10-         Okullar, başta eğitim ortamları olmak üzere, her bakımdan güvenli olmalı. Öğretmenler sınıflarında, idareciler okulun tüm birimlerinde, savaş vermek zorunda kalmamalı. Eğitimin bütün yükünü taşıyan okulların yetkileri artırılmalı. Öğrencilerin okul bahçelerinde çekinmeden sigara içebildiği, öğretmenin ve idarenin elinin kolunun bağlı olduğu eğitim kurumlarından ‘Türkiye Yüzyılı’ beklemek hayaldir.
11-         İlkokul ya da ortaokuldan sonra zorunlu yönlendirme yapılmalıdır.
12-         Özel Program ve Proje Uygulayan Eğitim Kurumları yeniden planlanmalı, bu okulların hangi projelere yönelik insan yetiştiren okullar oldukları belirlenmeli, altyapıları ve donatımları ona göre geliştirilmeli, bu okulların öğretmen ve idareci atama sistemi objektif, adil ve şeffaf  bir şekilde yürütülmelidir.
13-         Kız ve erkek proje okulları düşüncesi gecikmeksizin hayata geçirilmelidir.
14-         Akademik liselerle yarışan İmam Hatip okullarının ders sayıları ve eğitim programları azaltılmalıdır.
15-         Sağlık Meslek Liselerinin durumu gecikmeksizin gözden geçirilmelidir.
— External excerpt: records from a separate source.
-- pv_equiv track=rewrite | github.com/CRezelman/AdventOfCode | 2024/Day9.py | re_order_file_system_p1
-- ===== SOURCE A (Python) =====
-- def re_order_file_system_p1(lst: list[int | None]):
--     """Re-order list for part 1"""
--     end_index = len(lst) - 1
--
--     for i, _ in enumerate(lst):
--         if lst[i] is None:
--             while end_index > i and lst[end_index] is None:
--                 end_index -= 1
--
--             if end_index > i:
--                 lst[i], lst[end_index] = lst[end_index], None
--                 end_index -= 1
--
--     return lst
-- ===== SOURCE B (Python) =====
-- from collections import deque
--
--
-- def re_order_file_system_p1(lst: list[int | None]):
--     """Re-order list for part 1: collect the values into a deque, then rewrite
--     the first k slots (keep-in-place from the front, fill gaps from the back)
--     and null the tail.  Same in-place mutation and same returned object as A."""
--     dq = deque(v for v in lst if v is not None)
--     k = len(dq)
--     for i in range(k):
--         if lst[i] is not None:
--             lst[i] = dq.popleft()
--         else:
--             lst[i] = dq.pop()
--     for i in range(k, len(lst)):
--         lst[i] = None
--     return lst
-- ===== Notes on version B (the rewrite author's own statement) =====
-- stated objective: alternative
-- what changed: A compacts with a single scan holding a shrinking right pointer that lazily skips trailing Nones and swaps each gap with the rightmost value; B first collects all values into a deque, then redistributes them in a second pass (popleft for kept slots, pop-from-back for gaps) and nulls the tail wholesale - no right pointer, no in-scan search.
import Mathlib
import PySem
Bu liseler meslek lisesi olduğuna göre mezunları meslek sahibi olabilmeli, meslek sahibi olamayacaksa da üniversiteye yerleşmede ek puan alabilmelidir.
      Her nesil bir sonraki nesilden mesuldür. Gelecek nesillerimizin sağlamlığı bizim elimizdedir. Daha fazla geç kalmamak için adeta bir seferberlik ruhuyla maarif davamıza sahip çıkmalı, bu yolda milletçe Milli Eğitim camiasına sahip çıkıp her türlü destek verilmelidir. Zira mevzubahis olan, yavrularımız ve yarınlarımızdır.